* **Task to complete**:
Every line below between the one holding "-- or a row shorter than ops (IndexError)." and the one holding "(∀ op ∈ ops, op", inclusive, should be copied exactly, and no other line.
────────────────
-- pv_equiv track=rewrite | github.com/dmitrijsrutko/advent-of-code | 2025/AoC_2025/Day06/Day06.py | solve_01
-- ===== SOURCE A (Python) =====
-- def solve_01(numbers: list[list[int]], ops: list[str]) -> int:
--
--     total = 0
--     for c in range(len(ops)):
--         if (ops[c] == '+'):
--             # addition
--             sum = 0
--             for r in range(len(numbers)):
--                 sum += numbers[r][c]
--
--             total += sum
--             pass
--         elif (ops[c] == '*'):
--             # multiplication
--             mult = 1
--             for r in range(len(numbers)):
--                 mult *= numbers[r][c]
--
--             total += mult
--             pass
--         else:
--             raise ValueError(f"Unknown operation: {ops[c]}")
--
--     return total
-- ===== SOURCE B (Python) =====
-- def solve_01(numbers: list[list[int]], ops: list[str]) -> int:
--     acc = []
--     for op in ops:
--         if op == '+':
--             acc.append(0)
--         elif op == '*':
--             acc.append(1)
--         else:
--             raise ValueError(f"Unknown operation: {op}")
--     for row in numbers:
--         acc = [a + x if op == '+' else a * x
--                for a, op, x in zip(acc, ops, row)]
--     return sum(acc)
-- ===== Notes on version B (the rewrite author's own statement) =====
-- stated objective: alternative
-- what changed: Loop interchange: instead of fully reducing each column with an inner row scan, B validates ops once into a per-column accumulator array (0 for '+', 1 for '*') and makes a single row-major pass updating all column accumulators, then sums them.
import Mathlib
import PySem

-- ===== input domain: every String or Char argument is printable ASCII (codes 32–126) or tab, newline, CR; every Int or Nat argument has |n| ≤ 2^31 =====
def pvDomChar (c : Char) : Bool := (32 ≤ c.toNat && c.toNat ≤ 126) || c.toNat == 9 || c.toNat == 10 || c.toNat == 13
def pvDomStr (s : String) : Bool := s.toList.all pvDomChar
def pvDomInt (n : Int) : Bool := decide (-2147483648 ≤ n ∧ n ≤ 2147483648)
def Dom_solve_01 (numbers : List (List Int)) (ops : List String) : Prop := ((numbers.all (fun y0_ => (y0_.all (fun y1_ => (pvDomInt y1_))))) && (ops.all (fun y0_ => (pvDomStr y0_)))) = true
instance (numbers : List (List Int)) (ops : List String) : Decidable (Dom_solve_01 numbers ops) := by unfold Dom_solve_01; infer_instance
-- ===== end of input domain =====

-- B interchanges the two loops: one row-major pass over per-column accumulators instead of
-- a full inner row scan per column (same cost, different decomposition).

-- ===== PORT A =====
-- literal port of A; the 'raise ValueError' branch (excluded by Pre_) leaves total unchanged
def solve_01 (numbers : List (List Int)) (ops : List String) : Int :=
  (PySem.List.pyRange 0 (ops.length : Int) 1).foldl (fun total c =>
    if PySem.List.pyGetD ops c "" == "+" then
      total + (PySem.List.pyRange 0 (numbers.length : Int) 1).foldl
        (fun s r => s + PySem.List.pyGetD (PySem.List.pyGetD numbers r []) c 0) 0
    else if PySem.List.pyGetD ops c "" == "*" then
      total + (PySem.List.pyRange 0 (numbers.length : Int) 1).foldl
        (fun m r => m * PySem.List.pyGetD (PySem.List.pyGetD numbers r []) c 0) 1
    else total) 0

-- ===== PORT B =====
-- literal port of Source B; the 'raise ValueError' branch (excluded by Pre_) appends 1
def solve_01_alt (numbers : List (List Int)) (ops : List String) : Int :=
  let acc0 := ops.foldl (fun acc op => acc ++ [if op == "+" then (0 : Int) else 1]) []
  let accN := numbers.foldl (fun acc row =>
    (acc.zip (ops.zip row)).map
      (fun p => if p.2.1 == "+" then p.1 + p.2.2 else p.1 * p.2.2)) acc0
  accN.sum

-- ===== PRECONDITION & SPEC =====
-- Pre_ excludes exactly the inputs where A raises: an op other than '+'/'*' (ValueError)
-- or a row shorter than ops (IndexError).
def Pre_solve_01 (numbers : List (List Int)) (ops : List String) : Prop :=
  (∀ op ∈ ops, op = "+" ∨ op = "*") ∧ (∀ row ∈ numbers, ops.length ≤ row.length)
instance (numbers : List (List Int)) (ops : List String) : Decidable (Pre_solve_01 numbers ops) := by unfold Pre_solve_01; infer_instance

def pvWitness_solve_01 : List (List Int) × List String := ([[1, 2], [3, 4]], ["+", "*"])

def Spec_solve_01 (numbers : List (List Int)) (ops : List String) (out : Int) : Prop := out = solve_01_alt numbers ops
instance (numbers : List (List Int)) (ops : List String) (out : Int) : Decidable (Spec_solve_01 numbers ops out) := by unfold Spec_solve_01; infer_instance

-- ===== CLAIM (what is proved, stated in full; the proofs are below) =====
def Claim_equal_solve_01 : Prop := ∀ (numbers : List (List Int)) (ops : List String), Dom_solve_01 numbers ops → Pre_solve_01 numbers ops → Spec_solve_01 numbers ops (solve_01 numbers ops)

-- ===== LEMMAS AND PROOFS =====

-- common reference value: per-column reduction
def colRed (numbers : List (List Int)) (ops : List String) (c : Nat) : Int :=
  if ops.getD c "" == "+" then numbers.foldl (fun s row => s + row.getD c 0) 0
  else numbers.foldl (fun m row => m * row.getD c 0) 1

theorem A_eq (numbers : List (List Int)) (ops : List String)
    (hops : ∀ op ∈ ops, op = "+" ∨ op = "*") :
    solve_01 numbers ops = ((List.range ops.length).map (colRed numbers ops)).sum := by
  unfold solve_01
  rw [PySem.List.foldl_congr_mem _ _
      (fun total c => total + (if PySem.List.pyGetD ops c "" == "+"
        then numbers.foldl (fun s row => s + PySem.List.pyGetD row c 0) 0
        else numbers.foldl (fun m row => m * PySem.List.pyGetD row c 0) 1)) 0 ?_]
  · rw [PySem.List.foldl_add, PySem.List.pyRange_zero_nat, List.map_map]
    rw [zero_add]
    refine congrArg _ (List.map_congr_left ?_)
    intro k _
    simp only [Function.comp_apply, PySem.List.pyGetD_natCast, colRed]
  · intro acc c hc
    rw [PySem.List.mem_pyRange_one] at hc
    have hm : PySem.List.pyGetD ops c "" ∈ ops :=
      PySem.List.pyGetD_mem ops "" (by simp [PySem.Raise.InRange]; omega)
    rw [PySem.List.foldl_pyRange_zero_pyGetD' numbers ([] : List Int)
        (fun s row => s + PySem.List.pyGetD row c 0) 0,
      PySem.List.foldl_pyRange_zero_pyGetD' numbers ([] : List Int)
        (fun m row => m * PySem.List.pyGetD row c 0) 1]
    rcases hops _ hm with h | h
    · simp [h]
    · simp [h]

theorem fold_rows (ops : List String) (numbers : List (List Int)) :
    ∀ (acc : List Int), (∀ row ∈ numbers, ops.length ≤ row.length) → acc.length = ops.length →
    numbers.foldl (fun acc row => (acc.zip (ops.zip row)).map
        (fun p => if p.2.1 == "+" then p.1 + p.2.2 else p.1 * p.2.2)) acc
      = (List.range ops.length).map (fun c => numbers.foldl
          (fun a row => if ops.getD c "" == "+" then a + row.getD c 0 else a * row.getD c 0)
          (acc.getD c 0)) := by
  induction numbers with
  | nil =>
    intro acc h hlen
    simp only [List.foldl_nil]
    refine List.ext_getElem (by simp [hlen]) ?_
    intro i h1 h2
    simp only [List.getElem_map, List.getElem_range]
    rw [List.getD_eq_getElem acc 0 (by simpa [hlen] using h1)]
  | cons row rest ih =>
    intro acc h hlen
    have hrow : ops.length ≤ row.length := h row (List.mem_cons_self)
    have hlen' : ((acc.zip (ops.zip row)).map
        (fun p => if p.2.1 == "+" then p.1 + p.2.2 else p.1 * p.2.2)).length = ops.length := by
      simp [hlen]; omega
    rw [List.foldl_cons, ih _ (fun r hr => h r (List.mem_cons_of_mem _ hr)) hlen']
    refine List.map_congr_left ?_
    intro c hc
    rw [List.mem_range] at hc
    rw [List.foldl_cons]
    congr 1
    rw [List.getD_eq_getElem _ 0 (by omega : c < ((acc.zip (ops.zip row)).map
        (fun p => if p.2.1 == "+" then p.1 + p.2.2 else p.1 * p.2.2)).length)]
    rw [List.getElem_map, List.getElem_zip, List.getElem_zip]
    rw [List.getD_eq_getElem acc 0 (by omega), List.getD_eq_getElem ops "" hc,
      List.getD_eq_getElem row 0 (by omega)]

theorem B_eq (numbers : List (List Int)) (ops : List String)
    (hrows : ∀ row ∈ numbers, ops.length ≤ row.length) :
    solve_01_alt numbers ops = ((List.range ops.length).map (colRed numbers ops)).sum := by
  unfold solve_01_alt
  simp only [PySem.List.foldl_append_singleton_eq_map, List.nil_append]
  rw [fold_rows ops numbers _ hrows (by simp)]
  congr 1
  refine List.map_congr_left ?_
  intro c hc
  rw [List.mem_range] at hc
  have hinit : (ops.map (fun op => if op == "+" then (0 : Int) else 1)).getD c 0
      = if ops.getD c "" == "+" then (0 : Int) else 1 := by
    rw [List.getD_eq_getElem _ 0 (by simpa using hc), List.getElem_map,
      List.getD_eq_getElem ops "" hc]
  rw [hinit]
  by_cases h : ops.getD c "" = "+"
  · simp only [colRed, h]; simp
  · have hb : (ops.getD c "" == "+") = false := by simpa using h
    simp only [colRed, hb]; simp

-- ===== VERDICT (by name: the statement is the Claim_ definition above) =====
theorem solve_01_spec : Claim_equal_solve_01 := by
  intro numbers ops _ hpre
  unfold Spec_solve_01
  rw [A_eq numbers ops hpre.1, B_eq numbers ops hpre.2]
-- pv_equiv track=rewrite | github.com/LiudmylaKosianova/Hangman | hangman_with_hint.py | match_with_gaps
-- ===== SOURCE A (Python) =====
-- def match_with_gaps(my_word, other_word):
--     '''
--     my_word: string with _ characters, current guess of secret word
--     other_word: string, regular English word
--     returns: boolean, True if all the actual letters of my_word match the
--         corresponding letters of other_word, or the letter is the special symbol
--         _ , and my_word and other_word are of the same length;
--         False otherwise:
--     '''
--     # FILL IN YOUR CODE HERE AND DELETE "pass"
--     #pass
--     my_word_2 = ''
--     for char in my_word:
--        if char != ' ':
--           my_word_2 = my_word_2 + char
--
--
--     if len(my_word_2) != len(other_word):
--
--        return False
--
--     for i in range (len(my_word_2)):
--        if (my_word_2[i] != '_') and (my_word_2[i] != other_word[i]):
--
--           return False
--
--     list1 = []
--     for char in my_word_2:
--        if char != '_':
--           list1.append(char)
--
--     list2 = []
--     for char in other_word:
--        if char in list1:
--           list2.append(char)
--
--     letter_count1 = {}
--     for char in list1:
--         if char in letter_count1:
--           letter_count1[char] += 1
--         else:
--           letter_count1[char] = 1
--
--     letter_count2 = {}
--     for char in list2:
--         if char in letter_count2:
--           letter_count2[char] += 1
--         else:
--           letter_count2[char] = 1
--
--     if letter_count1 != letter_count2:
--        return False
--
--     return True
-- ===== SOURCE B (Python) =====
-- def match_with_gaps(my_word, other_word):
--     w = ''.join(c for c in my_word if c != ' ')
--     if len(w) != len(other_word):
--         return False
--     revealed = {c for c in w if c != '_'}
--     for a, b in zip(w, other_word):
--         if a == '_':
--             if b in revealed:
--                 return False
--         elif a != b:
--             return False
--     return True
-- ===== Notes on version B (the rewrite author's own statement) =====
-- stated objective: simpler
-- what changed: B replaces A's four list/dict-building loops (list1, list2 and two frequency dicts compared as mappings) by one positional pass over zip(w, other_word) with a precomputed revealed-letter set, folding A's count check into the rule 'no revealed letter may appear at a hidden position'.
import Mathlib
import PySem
────────────────
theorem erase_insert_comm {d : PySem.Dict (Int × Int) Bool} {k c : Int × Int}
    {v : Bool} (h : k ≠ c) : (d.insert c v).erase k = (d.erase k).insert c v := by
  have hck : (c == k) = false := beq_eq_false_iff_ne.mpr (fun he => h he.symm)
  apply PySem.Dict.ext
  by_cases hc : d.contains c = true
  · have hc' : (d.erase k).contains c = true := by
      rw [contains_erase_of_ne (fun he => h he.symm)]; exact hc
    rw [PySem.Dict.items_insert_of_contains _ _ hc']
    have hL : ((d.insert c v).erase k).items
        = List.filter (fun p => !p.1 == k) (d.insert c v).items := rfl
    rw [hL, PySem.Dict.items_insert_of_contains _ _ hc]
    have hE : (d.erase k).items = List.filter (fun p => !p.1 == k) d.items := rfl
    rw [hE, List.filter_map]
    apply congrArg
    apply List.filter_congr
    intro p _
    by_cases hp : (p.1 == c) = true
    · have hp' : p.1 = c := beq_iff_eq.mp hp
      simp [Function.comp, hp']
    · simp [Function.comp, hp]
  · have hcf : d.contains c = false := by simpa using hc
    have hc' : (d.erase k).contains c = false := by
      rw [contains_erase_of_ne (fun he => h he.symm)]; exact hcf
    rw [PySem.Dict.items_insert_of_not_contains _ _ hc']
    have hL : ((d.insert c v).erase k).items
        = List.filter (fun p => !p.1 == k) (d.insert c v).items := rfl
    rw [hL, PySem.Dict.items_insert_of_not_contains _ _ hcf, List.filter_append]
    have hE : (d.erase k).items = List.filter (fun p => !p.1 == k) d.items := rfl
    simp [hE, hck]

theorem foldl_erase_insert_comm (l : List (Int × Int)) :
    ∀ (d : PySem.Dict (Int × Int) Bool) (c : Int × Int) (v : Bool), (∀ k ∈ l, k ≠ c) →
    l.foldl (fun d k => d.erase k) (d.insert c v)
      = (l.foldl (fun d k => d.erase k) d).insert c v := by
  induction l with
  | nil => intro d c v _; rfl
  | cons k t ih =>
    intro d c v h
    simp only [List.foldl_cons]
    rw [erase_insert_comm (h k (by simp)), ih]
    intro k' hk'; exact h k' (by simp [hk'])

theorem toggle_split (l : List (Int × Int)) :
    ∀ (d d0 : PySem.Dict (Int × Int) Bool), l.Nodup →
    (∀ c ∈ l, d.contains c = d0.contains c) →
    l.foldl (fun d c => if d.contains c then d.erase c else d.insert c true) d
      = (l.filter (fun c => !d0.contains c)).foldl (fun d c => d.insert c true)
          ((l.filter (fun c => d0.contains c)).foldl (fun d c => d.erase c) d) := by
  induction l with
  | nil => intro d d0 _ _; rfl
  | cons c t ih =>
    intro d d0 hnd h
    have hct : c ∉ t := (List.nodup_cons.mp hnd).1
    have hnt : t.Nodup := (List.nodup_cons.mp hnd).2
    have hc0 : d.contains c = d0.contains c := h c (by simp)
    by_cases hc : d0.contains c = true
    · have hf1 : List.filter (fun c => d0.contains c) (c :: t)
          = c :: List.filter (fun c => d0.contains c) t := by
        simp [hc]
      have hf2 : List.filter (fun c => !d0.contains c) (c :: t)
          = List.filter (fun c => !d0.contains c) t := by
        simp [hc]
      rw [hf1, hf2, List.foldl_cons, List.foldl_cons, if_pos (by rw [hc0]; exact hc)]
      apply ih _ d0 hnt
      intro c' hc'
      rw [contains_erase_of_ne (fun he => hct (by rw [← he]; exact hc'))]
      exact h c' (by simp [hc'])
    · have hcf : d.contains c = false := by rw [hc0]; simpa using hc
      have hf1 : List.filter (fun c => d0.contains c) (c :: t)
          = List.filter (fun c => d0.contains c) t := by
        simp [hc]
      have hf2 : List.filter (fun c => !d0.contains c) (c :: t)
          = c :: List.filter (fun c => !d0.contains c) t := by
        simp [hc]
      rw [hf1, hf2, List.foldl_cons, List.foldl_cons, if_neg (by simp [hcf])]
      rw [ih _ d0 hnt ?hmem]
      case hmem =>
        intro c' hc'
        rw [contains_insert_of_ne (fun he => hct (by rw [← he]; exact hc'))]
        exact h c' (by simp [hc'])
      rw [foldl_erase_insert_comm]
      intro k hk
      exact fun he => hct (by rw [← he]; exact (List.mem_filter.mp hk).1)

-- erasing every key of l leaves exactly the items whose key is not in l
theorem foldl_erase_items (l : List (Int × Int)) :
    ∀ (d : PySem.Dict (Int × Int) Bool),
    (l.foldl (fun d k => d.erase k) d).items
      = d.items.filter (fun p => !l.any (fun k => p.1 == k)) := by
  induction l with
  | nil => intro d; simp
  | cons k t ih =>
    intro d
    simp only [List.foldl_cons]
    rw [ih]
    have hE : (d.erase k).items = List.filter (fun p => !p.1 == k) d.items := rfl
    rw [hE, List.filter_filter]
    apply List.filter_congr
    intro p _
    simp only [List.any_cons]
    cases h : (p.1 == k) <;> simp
────────────────
* **Answer below**:
-- or a row shorter than ops (IndexError).
def Pre_solve_01 (numbers : List (List Int)) (ops : List String) : Prop :=
  (∀ op ∈ ops, op = "+" ∨ op = "*") ∧ (∀ row ∈ numbers, ops.length ≤ row.length)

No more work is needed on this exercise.